Jensen alluded to some of that in his extended response, stating: We showed some numbers during the keynote. We didn’t want to burden the keynote with a lot of numbers, but there will be a lot of numbers available for people to enjoy. It was wonderful.
And Nvidia’s claims are impressive. For example, in the album above, you can see his Grace Hopper chip, which Nvidia showed live in his GTC for the first time (technical details here).
During the presentation, Huang claimed that the chip was 1.2x faster on the HiBench Apache Spark memory-intensive benchmark and 1.3x faster on the Google microservices communication benchmark than the “average” next-gen x86 server chip. Did. power.
Nvidia claims this will allow data centers to deploy 1.7x more Grace servers in power-capped installments, each offering 25% more throughput.company also claim Grace is 1.9x faster on computational fluid dynamics (CFD) workloads.
However, while Grace chips are very capable and efficient for some workloads, Nvidia isn’t targeting the general-purpose server market. Instead, the company tailors the chip to specific use cases such as his AI and cloud workloads, balancing excellent single-thread and memory processing performance with excellent power efficiency.
“[..]Almost all data centers are now power constrained and we designed Grace to deliver exceptional performance in power constrained environments. , and you have to be very low power and incredibly efficient. As a result, Grace systems are approximately 2x more power/performance efficient than the best CPUs of the latest generation. ”
“And it’s designed for different design points, so it makes a lot of sense,” Huang continued. It’s very important for cloud service providers, and it’s very important for data centers with unlimited power supply.”
With chips like the recently reviewed AMD EPYC Genoa and Intel’s Sapphire Rapids bumping to 400 and 350 Watts respectively, energy efficiency is more important than ever. This requires incredible power consumption on standard settings and quirky new air cooling solutions, including liquid cooling for the highest performance options.
In contrast, Grace’s lower power consumption makes the chip easier to cool. As first revealed at GTC, Nvidia’s 144-core Grace package is 5″ x 8″ and fits in a surprisingly compact passive cooling module. These modules still rely on air cooling, but in one slim his 1U chassis he can air cool two.
Nvidia also showcased its Grace Hopper Superchip silicon for the first time at GTC. Superchip combines Grace CPUs and Hopper GPUs in the same package.

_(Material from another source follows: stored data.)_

-- pv_equiv track=rewrite | github.com/dlrtn/algorithm | programmers/python/algorithm/배열 만들기 4.py | solution
-- ===== SOURCE A (Python) =====
-- def solution(arr):
--     i = 0
--     stk = []
--     while len(arr) > i:
--         if len(stk) == 0:
--             stk.append(arr[i])
--             i += 1
--         else:
--             if stk[-1] < arr[i]:
--                 stk.append(arr[i])
--                 i += 1
--             else:
--                 stk.pop(-1)
--     return stk
-- ===== SOURCE B (Python) =====
-- def solution(arr):
--     # An element survives A's stack iff it is strictly smaller than every
--     # element after it, so one backward pass with a running minimum suffices.
--     res = []
--     m = None
--     for x in reversed(arr):
--         if m is None or x < m:
--             res.append(x)
--             m = x
--     res.reverse()
--     return res
-- ===== Notes on version B (the rewrite author's own statement) =====
-- stated objective: alternative
-- what changed: Replaces A's monotonic stack (outer while over a manual index, popping until the top is smaller) with a stack-free backward pass: the result is exactly the elements strictly smaller than every later element, collected with a single running minimum over reversed(arr).
import Mathlib
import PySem

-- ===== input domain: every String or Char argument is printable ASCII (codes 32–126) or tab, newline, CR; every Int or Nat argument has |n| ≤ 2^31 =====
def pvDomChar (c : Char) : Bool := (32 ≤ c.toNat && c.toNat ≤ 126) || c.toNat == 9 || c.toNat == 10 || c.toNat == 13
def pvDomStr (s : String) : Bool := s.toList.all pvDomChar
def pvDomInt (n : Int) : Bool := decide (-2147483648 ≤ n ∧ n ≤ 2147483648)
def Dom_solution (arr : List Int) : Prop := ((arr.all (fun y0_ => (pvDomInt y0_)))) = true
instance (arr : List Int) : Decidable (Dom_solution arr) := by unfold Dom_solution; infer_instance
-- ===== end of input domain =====

-- B drops the stack entirely: the surviving elements are exactly those strictly smaller than
-- every later element, found by one backward pass with a running minimum (same O(n) cost).

-- ===== PORT A =====
-- A's stack is kept head-as-top (Python's stk reversed); the final return reverses it back.
-- The outer while becomes recursion on the lexicographic measure (arr.length - i, stk.length).
def solutionLoop (arr : List Int) (i : Nat) (stk : List Int) : List Int :=
  if h : i < arr.length then
    if hs : stk = [] then
      solutionLoop arr (i + 1) [arr[i]]                -- stk.append(arr[i]); i += 1
    else if stk.headI < arr[i] then                    -- stk[-1] < arr[i]
      solutionLoop arr (i + 1) (arr[i] :: stk)         -- stk.append(arr[i]); i += 1
    else
      solutionLoop arr i stk.tail                      -- stk.pop(-1)
  else
    stk.reverse
termination_by (arr.length - i, stk.length)
decreasing_by
  · exact Prod.Lex.left _ _ (by omega)
  · exact Prod.Lex.left _ _ (by omega)
  · exact Prod.Lex.right _ (by cases stk with | nil => exact absurd rfl hs | cons a l => simp)

def solution (arr : List Int) : List Int :=
  solutionLoop arr 0 []

-- ===== PORT B =====
-- state = (res, m): res gets x appended when m is None or x < m, and then m := x
def solution_alt (arr : List Int) : List Int :=
  let st := arr.reverse.foldl
    (fun (st : List Int × Option Int) x =>
      match st.2 with
      | none => (st.1 ++ [x], some x)
      | some m => if x < m then (st.1 ++ [x], some x) else st)
    ([], none)
  st.1.reverse

-- ===== PRECONDITION & SPEC =====
def Spec_solution (arr : List Int) (out : List Int) : Prop := out = solution_alt arr
instance (arr : List Int) (out : List Int) : Decidable (Spec_solution arr out) := by unfold Spec_solution; infer_instance

-- ===== CLAIM (what is proved, stated in full; the proofs are below) =====
def Claim_equal_solution : Prop := ∀ (arr : List Int), Dom_solution arr → Spec_solution arr (solution arr)

-- ===== LEMMAS AND PROOFS =====

-- the common characterisation: elements strictly smaller than every later element
def keep : List Int → List Int
  | [] => []
  | x :: xs => if ∀ y ∈ xs, x < y then x :: keep xs else keep xs

theorem keep_cons (x : Int) (xs : List Int) :
    keep (x :: xs) = if ∀ y ∈ xs, x < y then x :: keep xs else keep xs := rfl

-- A-side proof helper: A's inner popping, as a function on the head-as-top stack
def drainB (x : Int) : List Int → List Int
  | [] => []
  | t :: rest => if t ≥ x then drainB x rest else t :: rest

theorem solutionLoop_eq_foldl (arr : List Int) (i : Nat) (stk : List Int) :
    solutionLoop arr i stk
      = ((arr.drop i).foldl (fun s x => x :: drainB x s) stk).reverse := by
  rw [solutionLoop]
  by_cases h : i < arr.length
  · have hdrop : arr.drop i = arr[i] :: arr.drop (i + 1) :=
      List.drop_eq_getElem_cons h
    simp only [dif_pos h]
    cases stk with
    | nil =>
      rw [dif_pos rfl, solutionLoop_eq_foldl arr (i + 1)]
      rw [hdrop, List.foldl_cons]
      rfl
    | cons t rest =>
      rw [dif_neg (List.cons_ne_nil t rest)]
      by_cases hlt : (t :: rest).headI < arr[i]
      · rw [if_pos hlt, solutionLoop_eq_foldl arr (i + 1)]
        have hd : drainB (arr[i]) (t :: rest) = t :: rest := by
          simp only [List.headI] at hlt
          simp [drainB, not_le.mpr hlt]
        rw [hdrop, List.foldl_cons, hd]
      · rw [if_neg hlt, solutionLoop_eq_foldl arr i]
        have hd : drainB (arr[i]) (t :: rest) = drainB (arr[i]) rest := by
          simp only [List.headI] at hlt
          simp [drainB, le_of_not_gt hlt]
        simp only [List.tail_cons]
        rw [hdrop, List.foldl_cons, List.foldl_cons, hd]
  · simp only [dif_neg h]
    rw [List.drop_eq_nil_of_le (by omega), List.foldl_nil]
termination_by (arr.length - i, stk.length)
decreasing_by
  · exact Prod.Lex.left _ _ (by omega)
  · exact Prod.Lex.left _ _ (by omega)
  · exact Prod.Lex.right _ (by simp)

theorem keep_mem {y : Int} {l : List Int} (h : y ∈ keep l) : y ∈ l := by
  induction l with
  | nil => simp [keep] at h
  | cons x xs ih =>
    unfold keep at h
    split at h
    · rcases List.mem_cons.mp h with h | h
      · simp [h]
      · exact List.mem_cons_of_mem _ (ih h)
    · exact List.mem_cons_of_mem _ (ih h)

theorem keep_pairwise (l : List Int) : (keep l).Pairwise (· < ·) := by
  induction l with
  | nil => simp [keep]
  | cons x xs ih =>
    unfold keep
    split
    · exact List.Pairwise.cons (fun y hy => ‹∀ y ∈ xs, x < y› y (keep_mem hy)) ih
    · exact ih

theorem drainB_of_pairwise_gt {x : Int} {s : List Int} (h : s.Pairwise (· > ·)) :
    drainB x s = s.filter (fun t => decide (t < x)) := by
  induction s with
  | nil => simp [drainB]
  | cons t rest ih =>
    rcases List.pairwise_cons.mp h with ⟨ht, hrest⟩
    by_cases hge : t ≥ x
    · rw [drainB, if_pos hge, ih hrest, List.filter_cons]
      simp [not_lt.mpr hge]
    · rw [drainB, if_neg hge, List.filter_cons]
      have htx : t < x := lt_of_not_ge hge
      simp only [htx, decide_true, if_pos]
      congr 1
      rw [List.filter_eq_self.mpr]
      intro y hy
      simpa using lt_trans (ht y hy) htx

theorem keep_append_singleton (l : List Int) (x : Int) :
    keep (l ++ [x]) = (keep l).filter (fun t => decide (t < x)) ++ [x] := by
  induction l with
  | nil => simp [keep]
  | cons y ys ih =>
    rw [show y :: ys ++ [x] = y :: (ys ++ [x]) from rfl, keep_cons, keep_cons]
    have hall : (∀ z ∈ ys ++ [x], y < z) ↔ ((∀ z ∈ ys, y < z) ∧ y < x) := by
      constructor
      · intro h; exact ⟨fun z hz => h z (List.mem_append_left _ hz), h x (by simp)⟩
      · rintro ⟨h1, h2⟩ z hz
        rcases List.mem_append.mp hz with hz | hz
        · exact h1 z hz
        · simpa [List.mem_singleton.mp hz] using h2
    by_cases h1 : ∀ z ∈ ys, y < z
    · by_cases h2 : y < x
      · rw [if_pos (hall.mpr ⟨h1, h2⟩), ih]
        simp [if_pos h1, h2]
      · rw [if_neg (fun h => h2 (hall.mp h).2), ih]
        simp [if_pos h1, h2]
    · have : ¬ ∀ z ∈ ys ++ [x], y < z := fun h => h1 (hall.mp h).1
      rw [if_neg this, ih, if_neg h1]

theorem foldA_eq_keep (l : List Int) :
    l.foldl (fun s x => x :: drainB x s) [] = (keep l).reverse := by
  induction l using List.reverseRecOn with
  | nil => simp [keep]
  | append_singleton l x ih =>
    rw [List.foldl_append, List.foldl_cons, List.foldl_nil, ih]
    have hp : ((keep l).reverse).Pairwise (· > ·) := by
      rw [List.pairwise_reverse]
      exact keep_pairwise l
    rw [drainB_of_pairwise_gt hp, List.filter_reverse, keep_append_singleton]
    simp

def minOpt : List Int → Option Int
  | [] => none
  | x :: xs => some (match minOpt xs with | none => x | some m => min x m)

theorem minOpt_none {l : List Int} (h : minOpt l = none) : l = [] := by
  cases l with
  | nil => rfl
  | cons x xs => simp [minOpt] at h

theorem lt_minOpt_iff {x m : Int} {l : List Int} (h : minOpt l = some m) :
    x < m ↔ ∀ y ∈ l, x < y := by
  induction l generalizing m with
  | nil => simp [minOpt] at h
  | cons y ys ih =>
    simp only [minOpt] at h
    cases hys : minOpt ys with
    | none =>
      have := minOpt_none hys
      subst this
      simp [hys] at h
      simp [← h]
    | some m' =>
      rw [hys] at h
      injection h with h
      subst h
      constructor
      · intro hx z hz
        rcases List.mem_cons.mp hz with hz | hz
        · exact hz ▸ lt_of_lt_of_le hx (min_le_left _ _)
        · exact (ih hys).mp (lt_of_lt_of_le hx (min_le_right _ _)) z hz
      · intro hall
        exact lt_min (hall y (by simp)) ((ih hys).mpr fun z hz => hall z (List.mem_cons_of_mem _ hz))

theorem foldB_eq_keep (l : List Int) :
    l.reverse.foldl
      (fun (st : List Int × Option Int) x =>
        match st.2 with
        | none => (st.1 ++ [x], some x)
        | some m => if x < m then (st.1 ++ [x], some x) else st)
      ([], none) = ((keep l).reverse, minOpt l) := by
  induction l with
  | nil => simp [keep, minOpt]
  | cons x xs ih =>
    rw [List.reverse_cons, List.foldl_append, ih, List.foldl_cons, List.foldl_nil]
    cases hxs : minOpt xs with
    | none =>
      have := minOpt_none hxs
      subst this
      simp [keep, minOpt]
    | some m =>
      simp only
      by_cases hx : x < m
      · rw [if_pos hx]
        have hall : ∀ y ∈ xs, x < y := (lt_minOpt_iff hxs).mp hx
        rw [Prod.mk.injEq]
        constructor
        · rw [keep, if_pos hall, List.reverse_cons]
        · simp [minOpt, hxs, min_eq_left (le_of_lt hx)]
      · rw [if_neg hx]
        have hnall : ¬ ∀ y ∈ xs, x < y := fun h => hx ((lt_minOpt_iff hxs).mpr h)
        rw [Prod.mk.injEq]
        constructor
        · rw [keep, if_neg hnall]
        · simp [minOpt, hxs, min_eq_right (le_of_not_gt hx)]

-- ===== VERDICT (by name: the statement is the Claim_ definition above) =====
theorem solution_spec : Claim_equal_solution := by
  intro arr _
  unfold Spec_solution solution solution_alt
  rw [solutionLoop_eq_foldl]
  simp only [List.drop_zero]
  rw [foldA_eq_keep, foldB_eq_keep]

As you can see in the album above, he could even fit two of these modules into one server chassis. Learn more about this design here.
A key aspect of this design is CPU + GPU memory coherency enhanced by a fat, low-latency chip-to-chip connection that is 7x faster than the PCIe interface, allowing the CPU and GPU to share information held in memory. is. With speed and efficiency not possible with previous designs.
Huang explained that this approach is ideal for AI, databases, recommendation systems, and large language models (LLMs), all of which are in great demand. By giving the GPU direct access to the CPU’s memory, it streamlines data transfers and improves performance.
Nvidia’s Grace chips may be running a little behind schedule, but the company has a number of partners, with Asus, Atos, Gigabyte, HPE, Supermicro, QCT, Wiston, and Zt all OEMs for the market. Preparing the system. These systems are currently expected to arrive in the second half of this year, though Nvidia has not revealed if it will come in the beginning or end of the second half.